Visualization of the stage analysis was performed by GraphPad Prism version 8.0.0 for Windows (GraphPad Software, San Diego, California USA, www.graphpad.com), whereas statistical and survival analysis were conducted in the R (version 3.6.1) environment for Windows utilizing base functions from the packages stats, survival and survminer. Significant changes at the levels of continuous variables across groups were determined with the non-parametric Kruskal-Wallis and Mann-Whitney tests. Kaplan-Meier plots were constructed to compare survival between Low and High protein concentration (ng/mL) groups, defined by a median cut-off point per protein, across samples. Survival curves were compared for significant differences (p < 0.05), from baseline diagnosis to 7 years follow-up time with the Log-rank test. Similarly, correlation analysis between eGFR and MRM quantifications were performed. Linear relationships between the continuous variables were assessed using Spearman’s Rank correlation coefficient and significance was defined at p ≤ 0.05.

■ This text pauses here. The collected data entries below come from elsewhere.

-- pv_equiv track=rewrite | github.com/tsuru7/algorithm-study | seisen100mon/016/A.py | solve
-- ===== SOURCE A (Python) =====
-- from itertools import permutations
--
-- def solve(n,p,q):
--     ans=0
--     for c, x in enumerate(permutations(list(range(1,n+1)))):
--         xl = list(x)
--         if xl == p and xl == q:
--             return 0
--         elif xl == p or xl == q:
--             ans = c - ans
--     return ans
-- ===== SOURCE B (Python) =====
-- def solve(n, p, q):
--     # Lexicographic rank via the factorial number system (Lehmer code)
--     # instead of enumerating permutations; a non-permutation ranks 0, matching A.
--     def fact(k):
--         return 1 if k <= 0 else k * fact(k - 1)
--
--     def rank(xs):
--         if not xs:
--             return 0
--         c = sum(1 for y in xs[1:] if y < xs[0])
--         return c * fact(len(xs) - 1) + rank(xs[1:])
--
--     def rank0(xs):
--         if sorted(xs) != list(range(1, n + 1)):
--             return 0
--         return rank(xs)
--
--     return abs(rank0(p) - rank0(q))
-- ===== Notes on version B (the rewrite author's own statement) =====
-- stated objective: alternative
-- what changed: Instead of enumerating all n! permutations and tracking the loop counter at matches, B computes the lexicographic rank of p and of q directly via the factorial number system (Lehmer code) and returns the absolute difference, with rank 0 for a list that is not a permutation of 1..n, which reproduces A's behaviour when p or q never matches.
import Mathlib
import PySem
-- pv_equiv track=rewrite | github.com/mpgossage/advent2024 | day09.py | compress_sparse
-- ===== SOURCE A (Python) =====
-- def compress_sparse(sparse):
--     "compresses the sparse array and returns it"
--     while "." in sparse:
--         idx = sparse.index(".")
--         v = sparse.pop(-1)
--         sparse[idx] = v
--         while sparse[-1] == ".":
--             sparse.pop(-1)
--     return sparse
-- ===== SOURCE B (Python) =====
-- def compress_sparse(sparse):
--     "compresses the sparse array and returns it (single fill pass; mutates sparse in place like the original)"
--     k = sum(1 for x in sparse if x != ".")
--     fills = (x for x in reversed(sparse) if x != ".")
--     out = [x if x != "." else next(fills) for x in sparse[:k]]
--     sparse[:] = out
--     return sparse
-- ===== Notes on version B (the rewrite author's own statement) =====
-- stated objective: alternative
-- what changed: Replaces the repeated index()/pop()/trailing-strip list-rewriting loop by a single left-to-right fill pass: count the non-dot values, build the reversed stream of non-dot values once, and fill the first k slots, taking fill values from that stream.
-- crash fix: A raises IndexError on nonempty all-dot lists and on lists whose only '.' is the final element; B returns the compacted list (the non-dot values in order) there. — e.g. on compress_sparse(["a", "."]): A raises IndexError, B returns ["a"]
import Mathlib
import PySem

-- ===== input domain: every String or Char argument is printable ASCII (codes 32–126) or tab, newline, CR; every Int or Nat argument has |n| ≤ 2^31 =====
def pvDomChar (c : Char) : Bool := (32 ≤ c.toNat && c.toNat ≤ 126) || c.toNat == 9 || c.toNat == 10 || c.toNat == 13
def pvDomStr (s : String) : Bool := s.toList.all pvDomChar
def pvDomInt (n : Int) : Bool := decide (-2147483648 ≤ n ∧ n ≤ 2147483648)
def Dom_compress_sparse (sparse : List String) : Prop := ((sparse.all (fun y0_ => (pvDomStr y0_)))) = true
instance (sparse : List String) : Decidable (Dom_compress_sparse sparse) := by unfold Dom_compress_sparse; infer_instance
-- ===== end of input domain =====

-- B replaces A's repeated index()/pop()/trailing-strip rewriting loop by a single left-to-right fill pass (alternative algorithm);
-- both A and B mutate `sparse` in place in Python — the equivalence proved here is about the return value.


-- ===== PORT A =====
-- inner loop `while sparse[-1] == ".": sparse.pop(-1)` (on the empty list Python would raise; excluded by Pre_)
def pvStrip (l : List String) : List String :=
  if PySem.List.pyGet? l (-1) = some "." then pvStrip l.dropLast else l
termination_by l.length
decreasing_by
  rename_i h
  have hne : l ≠ [] := by intro e; subst e; simp [PySem.List.pyGet?] at h
  have := List.length_pos_iff.mpr hne
  simp [List.length_dropLast]; omega

-- termination helper for the outer loop (cited by decreasing_by only)
theorem pvStrip_length_le (l : List String) : (pvStrip l).length ≤ l.length := by
  fun_induction pvStrip l with
  | case1 l h ih =>
      have hne : l ≠ [] := by intro e; subst e; simp [PySem.List.pyGet?] at h
      have := List.length_pos_iff.mpr hne
      have := List.length_dropLast (xs := l)
      omega
  | case2 l h => exact le_refl _

def compress_sparse (sparse : List String) : List String :=
  if _hmem : "." ∈ sparse then
    match _hp : PySem.List.pop? sparse (-1) with
    | none => sparse        -- unreachable: sparse is nonempty here
    | some (v, rest) =>
        let idx : Nat := (PySem.List.index? sparse ".").getD 0
        compress_sparse (pvStrip (PySem.List.pySetD rest (idx : Int) v))
  else sparse
termination_by sparse.length
decreasing_by
  have h1 := pvStrip_length_le (PySem.List.pySetD rest (((PySem.List.index? sparse ".").getD 0 : Nat) : Int) v)
  have h2 := PySem.List.length_pySetD rest (((PySem.List.index? sparse ".").getD 0 : Nat) : Int) v
  have h3 : rest.length + 1 = sparse.length := by simpa using PySem.List.length_of_pop?_eq_some sparse _hp
  omega

-- ===== PORT B =====
-- `[x if x != "." else next(fills) for x in sparse[:k]]`: fill dots from the pool, left to right
def pvFill : List String → List String → List String
  | [], _ => []
  | x :: xs, pool =>
      if x == "." then
        match pool with
        | [] => x :: pvFill xs []        -- next() on an exhausted pool: unreachable (pool holds all k non-dot values)
        | p :: ps => p :: pvFill xs ps
      else x :: pvFill xs pool

def compress_sparse_alt (sparse : List String) : List String :=
  let k := sparse.countP (fun x => x != ".")
  pvFill (sparse.take k) (sparse.reverse.filter (fun x => x != "."))

-- ===== PRECONDITION & SPEC =====
-- Pre_ excludes exactly the inputs on which the Python A raises IndexError:
-- nonempty all-dot lists and lists whose only "." is the final element.
def Pre_compress_sparse (sparse : List String) : Prop :=
  "." ∈ sparse → ("." ∈ sparse.dropLast ∧ ∃ x ∈ sparse, x ≠ ".")
instance (sparse : List String) : Decidable (Pre_compress_sparse sparse) := by
  unfold Pre_compress_sparse; infer_instance

def pvWitness_compress_sparse : List String := ["a", ".", "b"]

-- A raises IndexError on nonempty all-dot lists and on lists whose only "." is the last element;
-- B returns the compacted list (the non-dot values in order) there.
def Raises_compress_sparse (sparse : List String) : Prop :=
  "." ∈ sparse ∧ ("." ∉ sparse.dropLast ∨ ∀ x ∈ sparse, x = ".")
instance (sparse : List String) : Decidable (Raises_compress_sparse sparse) := by
  unfold Raises_compress_sparse; infer_instance
def pvRaiseWitness_compress_sparse : List String := ["a", "."]
def pvRaiseWitnessOut_compress_sparse : List String := ["a"]

def Spec_compress_sparse (sparse : List String) (out : List String) : Prop := out = compress_sparse_alt sparse
instance (sparse : List String) (out : List String) : Decidable (Spec_compress_sparse sparse out) := by unfold Spec_compress_sparse; infer_instance

-- ===== CLAIM (what is proved, stated in full; the proofs are below) =====
def Claim_equal_compress_sparse : Prop := ∀ (sparse : List String), Dom_compress_sparse sparse → Pre_compress_sparse sparse → Spec_compress_sparse sparse (compress_sparse sparse)
def Claim_raises_compress_sparse : Prop := (∀ (sparse : List String), Dom_compress_sparse sparse → Raises_compress_sparse sparse → ¬ Pre_compress_sparse sparse) ∧ (Dom_compress_sparse (pvRaiseWitness_compress_sparse) ∧ Raises_compress_sparse (pvRaiseWitness_compress_sparse) ∧ compress_sparse_alt (pvRaiseWitness_compress_sparse) = pvRaiseWitnessOut_compress_sparse)

-- ===== LEMMAS AND PROOFS =====

-- appending a trailing "." does not change B's value
theorem alt_append_dot (l : List String) :
    compress_sparse_alt (l ++ ["."]) = compress_sparse_alt l := by
  have hk : l.countP (fun x => x != ".") ≤ l.length := List.countP_le_length
  simp [compress_sparse_alt, List.take_append_of_le_length hk]

theorem alt_strip (l : List String) :
    compress_sparse_alt (pvStrip l) = compress_sparse_alt l := by
  fun_induction pvStrip l with
  | case1 l h ih =>
      have hne : l ≠ [] := by intro e; subst e; simp [PySem.List.pyGet?] at h
      rw [PySem.List.pyGet?_neg_one] at h
      have hlast : l.getLast hne = "." := List.getLast_eq_iff_getLast?_eq_some hne |>.mpr h
      have hdecomp : l.dropLast ++ ["."] = l := by
        conv_rhs => rw [← List.dropLast_concat_getLast hne]
        rw [hlast]
      rw [ih]
      conv_rhs => rw [← hdecomp]
      rw [alt_append_dot]
  | case2 l h => rfl

-- pvFill passes a dot-free prefix through, pool untouched
theorem fill_nodot_prefix (xs ys pool : List String) (h : "." ∉ xs) :
    pvFill (xs ++ ys) pool = xs ++ pvFill ys pool := by
  induction xs with
  | nil => rfl
  | cons x xs ih =>
      have hx : (x == ".") = false := by
        simp only [beq_eq_false_iff_ne]; intro e; exact h (by simp [e])
      simp [pvFill, hx, ih (fun hm => h (List.mem_cons_of_mem _ hm))]

theorem fill_nodot (xs pool : List String) (h : "." ∉ xs) : pvFill xs pool = xs := by
  have := fill_nodot_prefix xs [] pool h
  simpa [pvFill] using this

-- pvFill only reads as many pool elements as there are dots
theorem fill_pool_congr (xs p r r' : List String)
    (h : xs.countP (fun x => x == ".") ≤ p.length) :
    pvFill xs (p ++ r) = pvFill xs (p ++ r') := by
  induction xs generalizing p with
  | nil => rfl
  | cons x xs ih =>
      by_cases hx : x = "."
      · subst hx
        have hc : xs.countP (fun x => x == ".") + 1 ≤ p.length := by
          simpa [List.countP_cons] using h
        match p with
        | [] => simp at hc
        | q :: qs =>
            simp only [List.cons_append, pvFill, beq_self_eq_true, if_pos]
            rw [ih qs (by simpa using hc)]
      · have hx' : (x == ".") = false := beq_eq_false_iff_ne.mpr hx
        simp only [pvFill, hx', Bool.false_eq_true, if_false]
        rw [ih p (by simpa [hx'] using h)]

theorem pvFill_cons_nondot (x : String) (xs pool : List String) (h : (x == ".") = false) :
    pvFill (x :: xs) pool = x :: pvFill xs pool := by simp [pvFill, h]

theorem pvFill_cons_dot_cons (xs ps : List String) (p : String) :
    pvFill ("." :: xs) (p :: ps) = p :: pvFill xs ps := by simp [pvFill]

theorem alt_nodot (l : List String) (h : "." ∉ l) : compress_sparse_alt l = l := by
  have hk : l.countP (fun x => x != ".") = l.length := by
    rw [List.countP_eq_length]
    intro x hx
    simp only [bne_iff_ne, ne_eq]
    intro e; exact h (e ▸ hx)
  simp [compress_sparse_alt, hk, fill_nodot _ _ h]

theorem set_mid (P Q : List String) (a v : String) :
    (P ++ a :: Q).set P.length v = P ++ v :: Q := by
  induction P with
  | nil => rfl
  | cons p P ih => simp [ih]

theorem take_len_add (P T : List String) (n : Nat) :
    (P ++ T).take (P.length + n) = P ++ T.take n :=
  List.take_length_add_append n

-- the crux: moving the trailing value v into the first dot gap does not change B's value
theorem step_ne (P Q : List String) (v : String) (hP : "." ∉ P) (hv : v ≠ ".") :
    compress_sparse_alt (P ++ v :: Q) = compress_sparse_alt (P ++ "." :: (Q ++ [v])) := by
  have hvb : (v != ".") = true := by simpa using hv
  have hkP : P.countP (fun x => x != ".") = P.length := by
    rw [List.countP_eq_length]
    intro x hx
    simp only [bne_iff_ne, ne_eq]
    intro e; exact hP (e ▸ hx)
  have hfP : P.reverse.filter (fun x => x != ".") = P.reverse := by
    rw [List.filter_eq_self]
    intro x hx
    simp only [bne_iff_ne, ne_eq]
    intro e; exact hP (e ▸ (List.mem_reverse.mp hx))
  set kQ := Q.countP (fun x => x != ".") with hkQ
  have hkQle : kQ ≤ Q.length := List.countP_le_length
  -- lengths of the two countP's
  have hcL : (P ++ v :: Q).countP (fun x => x != ".") = P.length + (1 + kQ) := by
    simp [List.countP_append, hkP, hvb, ← hkQ]; omega
  have hcR : (P ++ "." :: (Q ++ [v])).countP (fun x => x != ".") = P.length + (1 + kQ) := by
    simp [List.countP_append, hkP, hvb, ← hkQ]; omega
  have hdots : (Q.take kQ).countP (fun x => x == ".") ≤ kQ :=
    le_trans List.countP_le_length (List.length_take_le kQ Q)
  have hlenfQ : (Q.reverse.filter (fun x => x != ".")).length = kQ := by
    rw [← List.countP_eq_length_filter, List.countP_reverse]
  -- unfold both sides
  simp only [compress_sparse_alt, hcL, hcR, take_len_add]
  have htakeR : ("." :: (Q ++ [v])).take (1 + kQ) = "." :: Q.take kQ := by
    have : (Q ++ [v]).take kQ = Q.take kQ := List.take_append_of_le_length hkQle
    simp [Nat.add_comm 1 kQ, this]
  have htakeL : (v :: Q).take (1 + kQ) = v :: Q.take kQ := by
    simp [Nat.add_comm 1 kQ]
  rw [htakeR, htakeL]
  have hpoolL : (P ++ v :: Q).reverse.filter (fun x => x != ".") =
      (Q.reverse.filter (fun x => x != ".") ++ [v]) ++ P.reverse := by
    simp [List.reverse_append, List.filter_append, hfP, hvb]
  have hpoolR : (P ++ "." :: (Q ++ [v])).reverse.filter (fun x => x != ".") =
      v :: (Q.reverse.filter (fun x => x != ".") ++ P.reverse) := by
    simp [List.reverse_append, List.filter_append, hfP, hvb]
  rw [hpoolL, hpoolR]
  rw [fill_nodot_prefix _ _ _ hP, fill_nodot_prefix _ _ _ hP]
  have hvb' : (v == ".") = false := beq_eq_false_iff_ne.mpr hv
  rw [pvFill_cons_nondot _ _ _ hvb', pvFill_cons_dot_cons]
  rw [List.append_assoc]
  exact congrArg (fun t => P ++ v :: t) (fill_pool_congr _ _ _ _ (by rw [hlenfQ]; exact hdots))

theorem main_eq (l : List String) : compress_sparse l = compress_sparse_alt l := by
  fun_induction compress_sparse l with
  | case1 sparse hmem hp =>
      -- pop? = none is impossible on a nonempty list
      exfalso
      have hne : sparse ≠ [] := by intro e; subst e; simp at hmem
      have hsp : sparse.dropLast ++ [sparse.getLast hne] = sparse :=
        List.dropLast_concat_getLast hne
      have : PySem.List.pop? sparse (-1) = some (sparse.getLast hne, sparse.dropLast) := by
        conv_lhs => rw [← hsp]
        exact PySem.List.pop?_last _ _
      rw [hp] at this; simp at this
  | case2 sparse hmem v rest hp idx ih =>
      rw [ih, alt_strip]
      -- idx = position of the first dot
      obtain ⟨k, hk⟩ := Option.isSome_iff_exists.mp ((PySem.List.index?_isSome_iff (xs := sparse) (v := ".")).mpr hmem)
      obtain ⟨P, T, hdec, hlen, hPno⟩ := (PySem.List.index?_eq_some_iff sparse "." k).mp hk
      have hidx : idx = P.length := by
        show (PySem.List.index? sparse ".").getD 0 = P.length
        rw [hk, hlen]; rfl
      rw [hidx]
      rcases List.eq_nil_or_concat T with hT | ⟨Q, w, hTQ⟩
      · -- the first dot is the last element: sparse = P ++ ["."], rest = P, set is out of range
        subst hT
        have hpop : PySem.List.pop? sparse (-1) = some (".", P) := by
          rw [hdec]; exact PySem.List.pop?_last _ _
        rw [hp] at hpop
        obtain ⟨hv, hrest⟩ : v = "." ∧ rest = P := by
          simpa [Prod.ext_iff] using hpop
        have hsetnone : PySem.List.pySet? rest ((P.length : Nat) : Int) v = none := by
          rw [PySem.List.pySet?_eq_none_iff, hrest]
          intro hir
          rcases hir with ⟨_, h2⟩
          omega
        have hset : PySem.List.pySetD rest ((P.length : Nat) : Int) v = rest := by
          simp [PySem.List.pySetD, hsetnone]
        rw [hset, hrest, hdec, alt_append_dot]
      · -- sparse = (P ++ "." :: Q) ++ [w]; v = w, rest = P ++ "." :: Q
        have hdec' : sparse = (P ++ "." :: Q) ++ [w] := by rw [hdec, hTQ]; simp
        have hpop : PySem.List.pop? sparse (-1) = some (w, P ++ "." :: Q) := by
          rw [hdec']; exact PySem.List.pop?_last _ _
        rw [hp] at hpop
        obtain ⟨hv, hrest⟩ : v = w ∧ rest = P ++ "." :: Q := by
          simpa [Prod.ext_iff] using hpop
        subst hv
        have hset : PySem.List.pySetD rest ((P.length : Nat) : Int) v = P ++ v :: Q := by
          rw [PySem.List.pySetD_natCast, hrest, set_mid]
        have hassoc : (P ++ "." :: Q) ++ [v] = P ++ "." :: (Q ++ [v]) := by simp
        rw [hset, hdec', hassoc]
        by_cases hw : v = "."
        · rw [hw, ← alt_append_dot (P ++ "." :: Q)]
          congr 1; simp
        · exact step_ne P Q v hPno hw
  | case3 sparse hmem =>
      exact (alt_nodot sparse hmem).symm

-- ===== VERDICT (by name: the statement is the Claim_ definition above) =====
theorem compress_sparse_spec : Claim_equal_compress_sparse := by
  intro sparse _ _
  exact main_eq sparse

theorem compress_sparse_raises : Claim_raises_compress_sparse := by
  unfold Claim_raises_compress_sparse
  refine ⟨?_, by decide⟩
  intro sparse _ hr hpre
  rcases hr with ⟨hmem, hbad⟩
  rcases hpre hmem with ⟨hdl, x, hx, hxne⟩
  rcases hbad with h | h
  · exact h hdl
  · exact hxne (h x hx)

-- self-check (uses the raises theorem): the raise witness lies in Raises_ and B's port returns the stated value there
theorem pvRaiseWitness_ok :
    Raises_compress_sparse pvRaiseWitness_compress_sparse ∧
    compress_sparse_alt pvRaiseWitness_compress_sparse = pvRaiseWitnessOut_compress_sparse :=
  ⟨compress_sparse_raises.2.2.1, compress_sparse_raises.2.2.2⟩
-- pv_equiv track=rewrite | github.com/haimbar/RNA_lexis | src/rna_lexis/algorithms.py | count_kgrams
-- ===== SOURCE A (Python) =====
-- from collections import Counter, defaultdict
--
-- def count_kgrams(s: str, k: int, skip='_', at_least=2, return_sorted=True, rev=False) -> dict:
--     """Count all k-length substrings (k-grams) in s.
--
--     Args:
--         s:            Input string.
--         k:            Substring length to count.
--         skip:         Separator character; any k-gram that contains this
--                       character is excluded from the count (default ``'_'``).
--         at_least:     Minimum occurrence count for a k-gram to be included in
--                       the result (default 2).
--         return_sorted: When True (default), the returned dict is sorted by
--                        count in descending order (most frequent first).
--         rev:          When True, sort in ascending order instead of descending.
--                       Has no effect when return_sorted is False.
--
--     Returns:
--         Dict mapping k-gram string → count, filtered to entries with count
--         >= at_least and optionally sorted by count.
--     """
--     counter = Counter(
--         s[j:j+k] for j in range(len(s) - k + 1)
--         if skip not in s[j:j+k]
--     )
--     kgrams = {key: val for key, val in counter.items() if val >= at_least}
--     if return_sorted:
--         kgrams = {k: v for k, v in sorted(kgrams.items(), key=lambda item: item[1], reverse=rev)}
--     return(kgrams)
-- ===== SOURCE B (Python) =====
-- def count_kgrams(s: str, k: int, skip='_', at_least=2, return_sorted=True, rev=False) -> dict:
--     """Count k-grams of s that contain no occurrence of skip, deciding each
--     window with a prefix-sum table of skip occurrences instead of re-scanning
--     the window for skip."""
--     if k < 1:
--         return {}
--     n, m = len(s), len(skip)
--     occ = [0]  # occ[i] = number of occurrences of skip starting before position i
--     t = 0
--     for p in range(n + 1):
--         if s[p:p + m] == skip:
--             t += 1
--         occ.append(t)
--     counts = {}
--     for j in range(n - k + 1):
--         if occ[max(j + k - m + 1, j)] > occ[j]:
--             continue  # an occurrence of skip starts inside the window
--         g = s[j:j + k]
--         counts[g] = counts.get(g, 0) + 1
--     kgrams = {g: c for g, c in counts.items() if c >= at_least}
--     if return_sorted:
--         kgrams = dict(sorted(kgrams.items(), key=lambda it: it[1], reverse=rev))
--     return kgrams
-- ===== Notes on version B (the rewrite author's own statement) =====
-- stated objective: alternative
-- what changed: B precomputes once a prefix-sum table of the positions where skip occurs in s and decides each window by one table comparison, instead of A's per-window substring-containment scan.
-- intended difference: For k <= 0 with nonempty skip and at_least no larger than the number of degenerate windows, A counts the empty string (and wrapped slices) produced by Python slicing as k-grams and returns e.g. {'': len(s)+1}; B returns {} because there are no k-grams of nonpositive length, which is the intended value. — e.g. on count_kgrams("ab", 0, "_", 2, true, false): A returns [("", 3)], B returns []
import Mathlib
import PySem

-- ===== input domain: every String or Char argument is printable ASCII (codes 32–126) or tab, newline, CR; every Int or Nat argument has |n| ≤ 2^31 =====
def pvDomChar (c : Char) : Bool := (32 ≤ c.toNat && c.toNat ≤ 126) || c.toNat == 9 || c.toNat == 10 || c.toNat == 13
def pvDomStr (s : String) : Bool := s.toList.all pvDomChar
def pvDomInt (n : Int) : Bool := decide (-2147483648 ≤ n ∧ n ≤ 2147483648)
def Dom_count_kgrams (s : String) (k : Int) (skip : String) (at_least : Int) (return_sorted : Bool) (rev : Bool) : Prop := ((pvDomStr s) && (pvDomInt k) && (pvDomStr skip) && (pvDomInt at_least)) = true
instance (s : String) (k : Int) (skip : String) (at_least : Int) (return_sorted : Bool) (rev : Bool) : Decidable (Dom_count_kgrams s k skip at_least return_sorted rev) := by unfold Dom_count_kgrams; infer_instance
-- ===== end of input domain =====

-- B replaces A's per-window substring scan by a prefix-sum table of skip occurrences (objective: alternative algorithm).

-- ===== PORT A =====
def count_kgrams (s : String) (k : Int) (skip : String) (at_least : Int) (return_sorted : Bool) (rev : Bool) : List (String × Int) :=
  -- Counter(s[j:j+k] for j in range(len(s)-k+1) if skip not in s[j:j+k])
  let counter := PySem.Dict.counter
    (((PySem.List.pyRange 0 (PySem.Str.len s - k + 1) 1).filter
        (fun j => !(PySem.Str.isIn skip (PySem.Str.slice s (some j) (some (j + k)))))).map
      (fun j => PySem.Str.slice s (some j) (some (j + k))))
  -- {key: val for key, val in counter.items() if val >= at_least}
  let kgrams := counter.items.filter (fun p => decide (at_least ≤ p.2))
  -- optional sort by count
  if return_sorted then PySem.List.sorted kgrams (fun p => p.2) rev else kgrams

Predictive value of the MRM panel

The prognostic value of the quantified proteins was assessed in distinguishing disease status at 7 years follow up time. The k-nearest neighbor classifier was developed with the packages DMwR, and pROC, in the R environment for Windows. In particular, the complete MRM data of 4 proteins (HBB, AMBP, B2M and LYZ) quantified across 69 subjects with CKD were utilized to build the model and parameter optimization was assessed in a 3-fold cross validation setting. In brief, patients were divided into three random partitions (adjusted for a balanced ratio of deceased/censored, stage and class cases), each time using two out of the three partitions for training, and the remaining third as a test set. Summary statistics of the classification performance for the classifier were obtained for the three folds and optimization for most suitable number of k-nearest neighbors was conducted iteratively as a function of maximizing the Area Under the Receiver Operating Characteristic curve across folds. Best fit was recorded for k = 16 neighbors and this number was further utilized to establish the final leave-one-out-crossvalidation (loocv) model. Patient specific probability scores of being labeled as deceased (scores ranging from 0.5 to 1) or censored (scores ranging from 0 to 0.5) were obtained with loocv and were converted to binary groups of “high” and “low risk”, respectively. Significant differences in survival between high and low risk groups were investigated with the Log-rank method, as described. Missing values (1.71% of the data) were replaced with the limit of quantitation for each protein (minimum concentration). Data for the knn classification were subjected to log transformation prior to training. The cox proportional hazard model was developed with the packages survival, survminer and fitting of proportionality was evaluated and examined with the functions cox.zph and ggcoxzph, respectively.